---------- THE INPUT

-- pv_equiv track=rewrite | github.com/tim-forrer/python | N Queens Validator.py | row_check
-- ===== SOURCE A (Python) =====
-- def row_check(soln):
--     """Checking that the no queen shares a row number with another queen"""
--     row_check = []
--     for item in soln:
--         if item in row_check:
--             return False
--         else:
--             row_check.append(item)
--     return True
-- ===== SOURCE B (Python) =====
-- def row_check(soln):
--     """Checking that the no queen shares a row number with another queen"""
--     return len(set(soln)) == len(soln)
-- ===== Notes on version B (the rewrite author's own statement) =====
-- stated objective: simpler
-- what changed: Replaces the early-exit membership loop over a growing list with a single set build followed by a length comparison (duplicate-free iff the set is as long as the list).
import Mathlib
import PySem

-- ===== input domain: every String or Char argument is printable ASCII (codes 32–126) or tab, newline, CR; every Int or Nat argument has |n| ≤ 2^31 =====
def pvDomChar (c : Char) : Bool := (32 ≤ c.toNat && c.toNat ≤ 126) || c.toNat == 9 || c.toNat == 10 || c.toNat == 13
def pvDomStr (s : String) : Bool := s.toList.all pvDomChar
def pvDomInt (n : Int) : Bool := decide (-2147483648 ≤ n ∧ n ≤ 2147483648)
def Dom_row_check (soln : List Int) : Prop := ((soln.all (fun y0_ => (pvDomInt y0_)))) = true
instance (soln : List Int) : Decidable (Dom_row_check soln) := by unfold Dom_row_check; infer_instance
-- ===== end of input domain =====

-- B replaces A's early-exit membership loop with a set build plus a length comparison (objective: simpler).


-- ===== PORT A =====
-- the 'for item in soln' loop with the accumulator list 'row_check', early return False on a repeat
def rowCheckLoop (acc : List Int) : List Int → Bool
  | [] => true
  | item :: rest => if acc.contains item then false else rowCheckLoop (acc ++ [item]) rest

def row_check (soln : List Int) : Bool := rowCheckLoop [] soln

-- ===== PORT B =====
-- len(set(soln)) == len(soln)
def row_check_alt (soln : List Int) : Bool :=
  PySem.Set.len (PySem.Set.ofList soln) == soln.length

-- ===== PRECONDITION & SPEC =====
def Spec_row_check (soln : List Int) (out : Bool) : Prop := out = row_check_alt soln
instance (soln : List Int) (out : Bool) : Decidable (Spec_row_check soln out) := by unfold Spec_row_check; infer_instance

-- ===== CLAIM (what is proved, stated in full; the proofs are below) =====
def Claim_equal_row_check : Prop := ∀ (soln : List Int), Dom_row_check soln → Spec_row_check soln (row_check soln)

-- ===== LEMMAS AND PROOFS =====
theorem rowCheckLoop_eq_decide (xs acc : List Int) (hacc : acc.Nodup) :
    rowCheckLoop acc xs = decide ((acc ++ xs).Nodup) := by
  induction xs generalizing acc with
  | nil => simp [rowCheckLoop, hacc]
  | cons x xs ih =>
    by_cases hx : x ∈ acc
    · have hnot : ¬ (acc ++ x :: xs).Nodup := by
        intro h
        rw [List.nodup_append] at h
        exact h.2.2 x hx x (List.mem_cons_self ..) rfl
      simp [rowCheckLoop, hx, hnot]
    · have hacc' : (acc ++ [x]).Nodup := by
        rw [List.nodup_append]
        refine ⟨hacc, List.nodup_singleton x, ?_⟩
        intro a ha b hb hab
        exact hx ((List.mem_singleton.mp hb) ▸ hab ▸ ha)
      rw [rowCheckLoop, if_neg (by simpa using hx), ih _ hacc']
      simp

theorem len_ofList_iff (xs : List Int) : ((PySem.Set.ofList xs).length = xs.length) ↔ xs.Nodup := by
  induction xs with
  | nil => simp [PySem.Set.ofList]
  | cons x xs ih =>
    rw [PySem.Set.ofList_cons]
    by_cases hx : x ∈ xs
    · have hm : x ∈ PySem.Set.ofList xs := (PySem.Set.mem_ofList xs x).mpr hx
      have hlt : ((PySem.Set.ofList xs).filter (fun y => !y == x)).length < (PySem.Set.ofList xs).length := by
        apply List.length_filter_lt_length_iff_exists.mpr
        exact ⟨x, hm, by simp⟩
      have hle := PySem.Set.length_ofList_le (xs := xs)
      simp [PySem.Set.discard, List.nodup_cons, hx]
      omega
    · have hd : PySem.Set.discard (PySem.Set.ofList xs) x = PySem.Set.ofList xs := by
        apply List.filter_eq_self.mpr
        intro a ha
        simp [PySem.Set.mem_ofList] at ha
        simp
        exact fun h => hx (h ▸ ha)
      simp [hd, List.nodup_cons, hx, ih]

-- ===== VERDICT (by name: the statement is the Claim_ definition above) =====
theorem row_check_spec : Claim_equal_row_check := by
  intro soln _
  unfold Spec_row_check row_check row_check_alt
  rw [rowCheckLoop_eq_decide soln [] List.nodup_nil]
  simp only [List.nil_append, PySem.Set.len]
  rw [Bool.eq_iff_iff]
  simp [len_ofList_iff]
-- ===== PORT B =====
def assign_group_by_feature_prefix_alt (rule_paths : List (String × List (List String))) (threshold : Int) : List (String × List String) :=
  let feats := (PySem.Dict.ofList rule_paths).items.map (fun tp => (tp.1, pvFeat tp.2))
  let paths := feats.map (fun tf => tf.2)
  -- sum(1 for q in paths if q[:k] == fp[:k]) <= threshold, first such k (break loop = find?)
  let out : PySem.Dict String (List String) :=
    feats.foldl (fun d tf =>
      let fp := tf.2
      let assigned :=
        match (PySem.List.pyRange 1 ((fp.length : Int) + 1)).find?
            (fun k => decide ((paths.map (fun q => if q.take k.toNat == fp.take k.toNat then (1 : Int) else 0)).sum ≤ threshold)) with
        | some k => fp.take k.toNat
        | none => fp
      d.insert tf.1 assigned) PySem.Dict.empty
  out.items

-- ===== PRECONDITION & SPEC =====
-- A raises IndexError via rule[0] exactly when some rule in a value of the rule_paths dict is empty; Pre_ excludes exactly those inputs.
def Pre_assign_group_by_feature_prefix (rule_paths : List (String × List (List String))) (threshold : Int) : Prop :=
  ∀ tp ∈ (PySem.Dict.ofList rule_paths).items, ∀ rule ∈ tp.2, rule ≠ []
instance (rule_paths : List (String × List (List String))) (threshold : Int) : Decidable (Pre_assign_group_by_feature_prefix rule_paths threshold) := by unfold Pre_assign_group_by_feature_prefix; infer_instance

def pvWitness_assign_group_by_feature_prefix : (List (String × List (List String))) × Int :=
  ([("a", [["f"], ["g"]]), ("b", [["f"]])], 1)
-- pv_equiv track=rewrite | github.com/ConnorDBurge/CP-Prep-Work | challenges/credit-check/python/credit_check.py | times_two
-- ===== SOURCE A (Python) =====
-- def times_two(digit_list):
--     credit_numbers = list()
--     for i, num in enumerate(reversed(digit_list)):
--         if i % 2 == 0:
--             credit_numbers.insert(0, num)
--         else:
--             credit_numbers.insert(0, num * 2)
--     return credit_numbers
-- ===== SOURCE B (Python) =====
-- def times_two(digit_list):
--     # Walk the list left-to-right in aligned pairs: after peeling one leading
--     # element when the length is odd, every pair is (double, keep).
--     n = len(digit_list)
--     if n % 2 == 1:
--         out, i = [digit_list[0]], 1
--     else:
--         out, i = [], 0
--     while i < n:
--         out.append(digit_list[i] * 2)
--         out.append(digit_list[i + 1])
--         i += 2
--     return out
-- ===== Notes on version B (the rewrite author's own statement) =====
-- stated objective: alternative
-- what changed: A reverses the list and front-inserts each element after an index-parity test; B makes one forward pass consuming aligned pairs (after peeling one leading element when the length is odd), doubling the first of each pair with no reversal, no enumerate and no parity branch per element.
import Mathlib
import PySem

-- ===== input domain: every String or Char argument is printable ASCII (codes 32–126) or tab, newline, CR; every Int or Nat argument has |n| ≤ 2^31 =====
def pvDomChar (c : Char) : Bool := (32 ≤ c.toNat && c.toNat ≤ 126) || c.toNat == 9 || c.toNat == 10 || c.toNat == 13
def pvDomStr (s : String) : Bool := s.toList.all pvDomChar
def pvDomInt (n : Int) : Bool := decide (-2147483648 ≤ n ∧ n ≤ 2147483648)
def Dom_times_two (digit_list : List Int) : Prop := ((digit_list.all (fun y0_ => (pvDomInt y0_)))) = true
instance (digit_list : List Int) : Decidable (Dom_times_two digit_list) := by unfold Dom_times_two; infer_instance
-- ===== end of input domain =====

-- ===== PORT A =====
-- Header: B replaces A's reverse+enumerate+parity-branch+front-insert walk with a single
-- forward pass over aligned pairs; equivalence of return values proved below (no mutation escapes).
def times_two (digit_list : List Int) : List Int :=
  (PySem.List.enumerate digit_list.reverse 0).foldl
    (fun credit_numbers p =>
      if PySem.Int.mod p.1 2 == 0 then p.2 :: credit_numbers
      else p.2 * 2 :: credit_numbers) []

-- ===== PORT B =====
-- the while loop of Source B over the even-length suffix, two elements per step
def twoGo : List Int → List Int
  | [] => []
  | [a] => [a * 2]   -- unreachable: the loop is only entered on an even-length suffix
  | a :: b :: r => a * 2 :: b :: twoGo r

def times_two_alt (digit_list : List Int) : List Int :=
  if digit_list.length % 2 == 1 then
    match digit_list with
    | [] => []        -- unreachable: an odd-length list is nonempty
    | x :: xs => x :: twoGo xs
  else twoGo digit_list

-- ===== PRECONDITION & SPEC =====
def Spec_times_two (digit_list : List Int) (out : List Int) : Prop := out = times_two_alt digit_list
instance (digit_list : List Int) (out : List Int) : Decidable (Spec_times_two digit_list out) := by unfold Spec_times_two; infer_instance

-- ===== CLAIM (what is proved, stated in full; the proofs are below) =====
def Claim_equal_times_two : Prop := ∀ (digit_list : List Int), Dom_times_two digit_list → Spec_times_two digit_list (times_two digit_list)

-- ===== LEMMAS AND PROOFS =====

-- reference shape: tspec b l doubles the head iff b, alternating down the list
def tspec : Bool → List Int → List Int
  | _, [] => []
  | b, x :: xs => (if b then x * 2 else x) :: tspec (!b) xs

-- the per-index map A's fold computes, before the final reversal
def gmap : Int → List Int → List Int
  | _, [] => []
  | s, x :: xs => (if PySem.Int.mod s 2 == 0 then x else x * 2) :: gmap (s + 1) xs

theorem gmap_append (u v : List Int) (s : Int) :
    gmap s (u ++ v) = gmap s u ++ gmap (s + u.length) v := by
  induction u generalizing s with
  | nil => simp [gmap]
  | cons a u ih =>
      simp [gmap, ih (s + 1)]
      ring_nf

theorem foldA (r : List Int) (s : Int) (acc : List Int) :
    (PySem.List.enumerate r s).foldl
      (fun credit_numbers p =>
        if PySem.Int.mod p.1 2 == 0 then p.2 :: credit_numbers
        else p.2 * 2 :: credit_numbers) acc
    = (gmap s r).reverse ++ acc := by
  induction r generalizing s acc with
  | nil => simp [PySem.List.enumerate_nil, gmap]
  | cons x xs ih =>
      rw [PySem.List.enumerate_cons]
      simp only [List.foldl_cons, ih, gmap, List.reverse_cons, List.append_assoc,
        List.singleton_append]
      congr 1
      split <;> rfl

theorem A_eq_tspec (l : List Int) :
    times_two l = tspec (decide (l.length % 2 = 0)) l := by
  induction l with
  | nil => simp [times_two, PySem.List.enumerate_nil, tspec]
  | cons x xs ih =>
      have hA : ∀ m : List Int, times_two m = (gmap 0 m.reverse).reverse := by
        intro m; simpa [times_two] using foldA m.reverse 0 []
      rw [hA] at ih ⊢
      rw [List.reverse_cons, gmap_append, List.reverse_append]
      rcases Nat.mod_two_eq_zero_or_one xs.length with h | h <;>
        simp [gmap, tspec, ih, h, Nat.add_mod, List.reverse_cons] <;>
        · intro hc; exfalso; omega

theorem twoGo_even (r : List Int) (h : r.length % 2 = 0) : twoGo r = tspec true r := by
  induction r using twoGo.induct with
  | case1 => simp [twoGo, tspec]
  | case2 a => simp at h
  | case3 a b r ih =>
      simp at h
      simp [twoGo, tspec, ih (by omega)]

theorem B_eq_tspec (l : List Int) :
    times_two_alt l = tspec (decide (l.length % 2 = 0)) l := by
  rcases Nat.mod_two_eq_zero_or_one l.length with h | h
  · simp [times_two_alt, h, twoGo_even l h]
  · match l with
    | [] => simp at h
    | x :: xs =>
        simp at h
        have hx : xs.length % 2 = 0 := by omega
        simp [times_two_alt, h, tspec, twoGo_even xs hx]

-- ===== VERDICT (by name: the statement is the Claim_ definition above) =====
theorem times_two_spec : Claim_equal_times_two := by
  intro l _
  unfold Spec_times_two
  rw [A_eq_tspec, B_eq_tspec]
-- ===== PRECONDITION & SPEC =====
-- Pre_ excludes inputs where a looked-up index is missing from the dict (Python KeyError) by the
-- closed-form over-approximation "start_idx and every listed supporter value are keys"; this also
-- excludes some inputs on which A returns (a missing key that is never reached), since
-- reachability is not a closed-form condition.
def Pre_get_all_supported_bricks (start_idx : Int) (all_bricks : List Int) (direct_supporters : List (Int × List Int)) : Prop :=
  start_idx ∈ direct_supporters.map Prod.fst ∧
  ∀ p ∈ direct_supporters, ∀ v ∈ p.2, v ∈ direct_supporters.map Prod.fst
instance (start_idx : Int) (all_bricks : List Int) (direct_supporters : List (Int × List Int)) : Decidable (Pre_get_all_supported_bricks start_idx all_bricks direct_supporters) := by unfold Pre_get_all_supported_bricks; infer_instance
def pvWitness_get_all_supported_bricks : Int × List Int × (List (Int × List Int)) := (0, [], [(0, [1]), (1, [0])])

def Spec_get_all_supported_bricks (start_idx : Int) (all_bricks : List Int) (direct_supporters : List (Int × List Int)) (out : List Int) : Prop := out = get_all_supported_bricks_alt start_idx all_bricks direct_supporters
instance (start_idx : Int) (all_bricks : List Int) (direct_supporters : List (Int × List Int)) (out : List Int) : Decidable (Spec_get_all_supported_bricks start_idx all_bricks direct_supporters out) := by unfold Spec_get_all_supported_bricks; infer_instance

-- ===== CLAIM (what is proved, stated in full; the proofs are below) =====
def Claim_equal_get_all_supported_bricks : Prop := ∀ (start_idx : Int) (all_bricks : List Int) (direct_supporters : List (Int × List Int)), Dom_get_all_supported_bricks start_idx all_bricks direct_supporters → Pre_get_all_supported_bricks start_idx all_bricks direct_supporters → Spec_get_all_supported_bricks start_idx all_bricks direct_supporters (get_all_supported_bricks start_idx all_bricks direct_supporters)

-- ===== LEMMAS AND PROOFS =====

-- element op on the discovered list, and derived proof-side loop shapes
def pvEl (f : List Int) (v : Int) : List Int := if v ∈ f then f else f ++ [v]

def pvFoldEl (vs : List Int) (r : List Int) : List Int := vs.foldl pvEl r

def pvStep (sup : List (Int × List Int)) (u : Int) (r : List Int) : List Int :=
  pvFoldEl (PySem.Dict.getD ⟨sup⟩ u []) r

def pvScan (sup : List (Int × List Int)) (us : List Int) (r : List Int) : List Int :=
  us.foldl (fun r u => pvStep sup u r) r

-- the indexed worklist: an intermediate view shared by both proofs
def pvLoopI (sup : List (Int × List Int)) : Nat → List Int → Nat → Int → List Int
  | 0, found, _, _ => found
  | fuel + 1, found, i, cur =>
    let found' := pvFoldEl (PySem.Dict.getD ⟨sup⟩ cur []) found
    if i = found'.length then found'
    else pvLoopI sup fuel found' (i + 1) (found'.getD i 0)

-- sequential scan from an index, reading the growing list itself
def pvJ (sup : List (Int × List Int)) : Nat → List Int → Nat → List Int
  | 0, s, _ => s
  | fuel + 1, s, i =>
    if i = s.length then s else pvJ sup fuel (pvStep sup (s.getD i 0) s) (i + 1)
-- pv_equiv track=rewrite | github.com/thebugcreator/ul-pmb | analysis/tokeniser_analysis.py | generate_iob_from_tokens
-- ===== SOURCE A (Python) =====
-- def generate_iob_from_tokens(tokens):
--     """
--     To get the IOB tags of a list of tokens
--     :param tokens: A list of tokens
--     :return: IOB tags
--     """
--     iobs = []
--     for i, token in enumerate(tokens):
--         if token:
--             iob = ["I"] * len(token)
--             iob[0] = "B"
--         else:
--             iob = []
--         iobs.append("".join(iob))
--     return "".join(iobs)
-- ===== SOURCE B (Python) =====
-- def generate_iob_from_tokens(tokens):
--     total = sum(len(t) for t in tokens if t)
--     chars = ["I"] * total
--     pos = 0
--     for t in tokens:
--         if t:
--             chars[pos] = "B"
--             pos += len(t)
--     return "".join(chars)
-- ===== Notes on version B (the rewrite author's own statement) =====
-- stated objective: alternative
-- what changed: Replaces A's per-token substring building and double join with a preallocated buffer of 'I' characters into which 'B' is stamped at each token's start offset via a running position pointer.
import Mathlib
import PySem

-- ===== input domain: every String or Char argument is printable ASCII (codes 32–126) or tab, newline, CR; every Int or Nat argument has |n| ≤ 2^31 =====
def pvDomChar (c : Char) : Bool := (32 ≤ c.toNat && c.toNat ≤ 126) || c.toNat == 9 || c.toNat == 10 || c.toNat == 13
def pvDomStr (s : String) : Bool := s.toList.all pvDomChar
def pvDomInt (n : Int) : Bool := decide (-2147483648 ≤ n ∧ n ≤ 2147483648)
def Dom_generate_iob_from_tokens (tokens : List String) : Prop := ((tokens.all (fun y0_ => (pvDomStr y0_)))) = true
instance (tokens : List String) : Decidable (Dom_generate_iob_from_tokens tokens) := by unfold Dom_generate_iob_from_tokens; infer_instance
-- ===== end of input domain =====

-- ===== PORT A =====
-- B replaces A's per-token list building and join with a preallocated 'I' buffer stamped with 'B' at token starts (alternative decomposition, same cost).
-- A: builds per-token IOB strings and joins them; loops transliterated as foldl.
def generate_iob_from_tokens (tokens : List String) : String :=
  let iobs : List String := tokens.foldl (fun iobs token =>
    let iob : List Char :=
      if token.toList ≠ [] then (List.replicate token.toList.length 'I').set 0 'B'
      else []
    iobs ++ [String.ofList iob]) []
  String.ofList (iobs.foldl (fun a s => a ++ s.toList) [])

-- ===== PORT B =====
-- B: preallocate total 'I's, stamp 'B' at each truthy token's start offset.
def generate_iob_from_tokens_alt (tokens : List String) : String :=
  let total : Nat := tokens.foldl (fun n t => if t.toList ≠ [] then n + t.toList.length else n) 0
  let init : List Char := List.replicate total 'I'
  let res := tokens.foldl (fun (st : List Char × Nat) t =>
      if t.toList ≠ [] then (st.1.set st.2 'B', st.2 + t.toList.length) else st) (init, 0)
  String.ofList res.1

-- ===== PRECONDITION & SPEC =====
def Spec_generate_iob_from_tokens (tokens : List String) (out : String) : Prop := out = generate_iob_from_tokens_alt tokens
instance (tokens : List String) (out : String) : Decidable (Spec_generate_iob_from_tokens tokens out) := by unfold Spec_generate_iob_from_tokens; infer_instance

-- ===== CLAIM (what is proved, stated in full; the proofs are below) =====
def Claim_equal_generate_iob_from_tokens : Prop := ∀ (tokens : List String), Dom_generate_iob_from_tokens tokens → Spec_generate_iob_from_tokens tokens (generate_iob_from_tokens tokens)

-- ===== LEMMAS AND PROOFS =====
-- per-token IOB chunk
def iobOf (t : String) : List Char :=
  if t.toList ≠ [] then (List.replicate t.toList.length 'I').set 0 'B' else []

-- total length of the IOB chunks
def sumT (tokens : List String) : Nat := (tokens.map (fun t => (iobOf t).length)).sum

lemma iobOf_nil (t : String) (h : t.toList = []) : iobOf t = [] := by
  simp [iobOf, h]

lemma iobOf_cons (t : String) (h : t.toList ≠ []) :
    iobOf t = 'B' :: List.replicate (t.toList.length - 1) 'I' := by
  unfold iobOf
  rw [if_pos h]
  cases hc : t.toList with
  | nil => exact absurd hc h
  | cons c cs =>
    show (List.replicate (cs.length + 1) 'I').set 0 'B' = 'B' :: List.replicate (cs.length + 1 - 1) 'I'
    rw [List.replicate_succ, List.set_cons_zero, Nat.add_sub_cancel]

lemma foldA_join (tokens : List String) (acc : List String) :
    (tokens.foldl (fun iobs token =>
      let iob : List Char :=
        if token.toList ≠ [] then (List.replicate token.toList.length 'I').set 0 'B'
        else []
      iobs ++ [String.ofList iob]) acc).foldl (fun a s => a ++ s.toList) []
    = (acc.foldl (fun a s => a ++ s.toList) []) ++ tokens.flatMap iobOf := by
  induction tokens generalizing acc with
  | nil => simp
  | cons t ts ih =>
    rw [List.foldl_cons, List.flatMap_cons, ih, List.foldl_append]
    rw [List.foldl_cons, List.foldl_nil, String.toList_ofList]
    show _ ++ iobOf t ++ _ = _
    rw [List.append_assoc]

lemma total_eq (tokens : List String) (n : Nat) :
    tokens.foldl (fun n t => if t.toList ≠ [] then n + t.toList.length else n) n
    = n + sumT tokens := by
  induction tokens generalizing n with
  | nil => simp [sumT]
  | cons t ts ih =>
    rw [List.foldl_cons, ih]
    by_cases h : t.toList = []
    · rw [if_neg (by simp [h])]
      have hs : sumT (t :: ts) = sumT ts := by simp [sumT, iobOf_nil t h]
      rw [hs]
    · rw [if_pos h]
      have h1 : 1 ≤ t.toList.length := List.length_pos_iff.mpr h
      have hlio : (iobOf t).length = t.toList.length := by
        rw [iobOf_cons t h, List.length_cons, List.length_replicate]; omega
      have hs : sumT (t :: ts) = t.toList.length + sumT ts := by simp [sumT, hlio]
      rw [hs]; omega

lemma stamp_inv (tokens : List String) (pref : List Char) :
    tokens.foldl (fun (st : List Char × Nat) t =>
      if t.toList ≠ [] then (st.1.set st.2 'B', st.2 + t.toList.length) else st)
      (pref ++ List.replicate (sumT tokens) 'I', pref.length)
    = (pref ++ tokens.flatMap iobOf, pref.length + sumT tokens) := by
  induction tokens generalizing pref with
  | nil => simp [sumT]
  | cons t ts ih =>
    by_cases h : t.toList = []
    · have hs : sumT (t :: ts) = sumT ts := by simp [sumT, iobOf_nil t h]
      rw [List.foldl_cons, if_neg (by simp [h]), hs, ih, List.flatMap_cons, iobOf_nil t h,
        List.nil_append]
    · have hlen : 1 ≤ t.toList.length := List.length_pos_iff.mpr h
      have hlio : (iobOf t).length = t.toList.length := by
        rw [iobOf_cons t h, List.length_cons, List.length_replicate]; omega
      have hs : sumT (t :: ts) = t.toList.length + sumT ts := by
        simp [sumT, hlio]
      have hrep : List.replicate (sumT (t :: ts)) 'I'
          = 'I' :: (List.replicate (t.toList.length - 1) 'I' ++ List.replicate (sumT ts) 'I') := by
        rw [hs, ← List.replicate_add]
        have he : t.toList.length + sumT ts = ((t.toList.length - 1) + sumT ts) + 1 := by omega
        rw [he, List.replicate_succ]
      have hset : (pref ++ List.replicate (sumT (t :: ts)) 'I').set pref.length 'B'
          = (pref ++ iobOf t) ++ List.replicate (sumT ts) 'I' := by
        rw [hrep, iobOf_cons t h,
          List.set_append_right _ _ (le_refl pref.length), Nat.sub_self, List.set_cons_zero,
          List.append_assoc, List.cons_append]
      rw [List.foldl_cons, if_pos h]
      show ts.foldl _ ((pref ++ List.replicate (sumT (t :: ts)) 'I').set pref.length 'B',
        pref.length + t.toList.length) = _
      rw [hset]
      have hl : pref.length + t.toList.length = (pref ++ iobOf t).length := by
        rw [List.length_append, hlio]
      rw [hl, ih (pref ++ iobOf t), List.flatMap_cons, List.append_assoc, List.length_append,
        hlio, hs]
      rw [Nat.add_assoc]

-- ===== VERDICT (by name: the statement is the Claim_ definition above) =====
theorem generate_iob_from_tokens_spec : Claim_equal_generate_iob_from_tokens := by
  intro tokens _
  unfold Spec_generate_iob_from_tokens generate_iob_from_tokens generate_iob_from_tokens_alt
  have hA := foldA_join tokens []
  have htot := total_eq tokens 0
  have hB := stamp_inv tokens []
  rw [List.foldl_nil] at hA
  rw [List.nil_append] at hA
  show String.ofList _ = String.ofList _
  rw [hA, htot, Nat.zero_add]
  show _ = String.ofList (tokens.foldl _ (List.replicate (sumT tokens) 'I', 0)).1
  have : (List.replicate (sumT tokens) 'I', 0)
      = (([] : List Char) ++ List.replicate (sumT tokens) 'I', ([] : List Char).length) := by
    simp
  rw [this, hB]
  rfl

--------------------

ACTION ITEM: Every line of the data that includes the word "front" should be copied.

ANSWER FOR THIS EXERCISE:
-- what changed: A reverses the list and front-inserts each element after an index-parity test; B makes one forward pass consuming aligned pairs (after peeling one leading element when the length is odd), doubling the first of each pair with no reversal, no enumerate and no parity branch per element.
-- Header: B replaces A's reverse+enumerate+parity-branch+front-insert walk with a single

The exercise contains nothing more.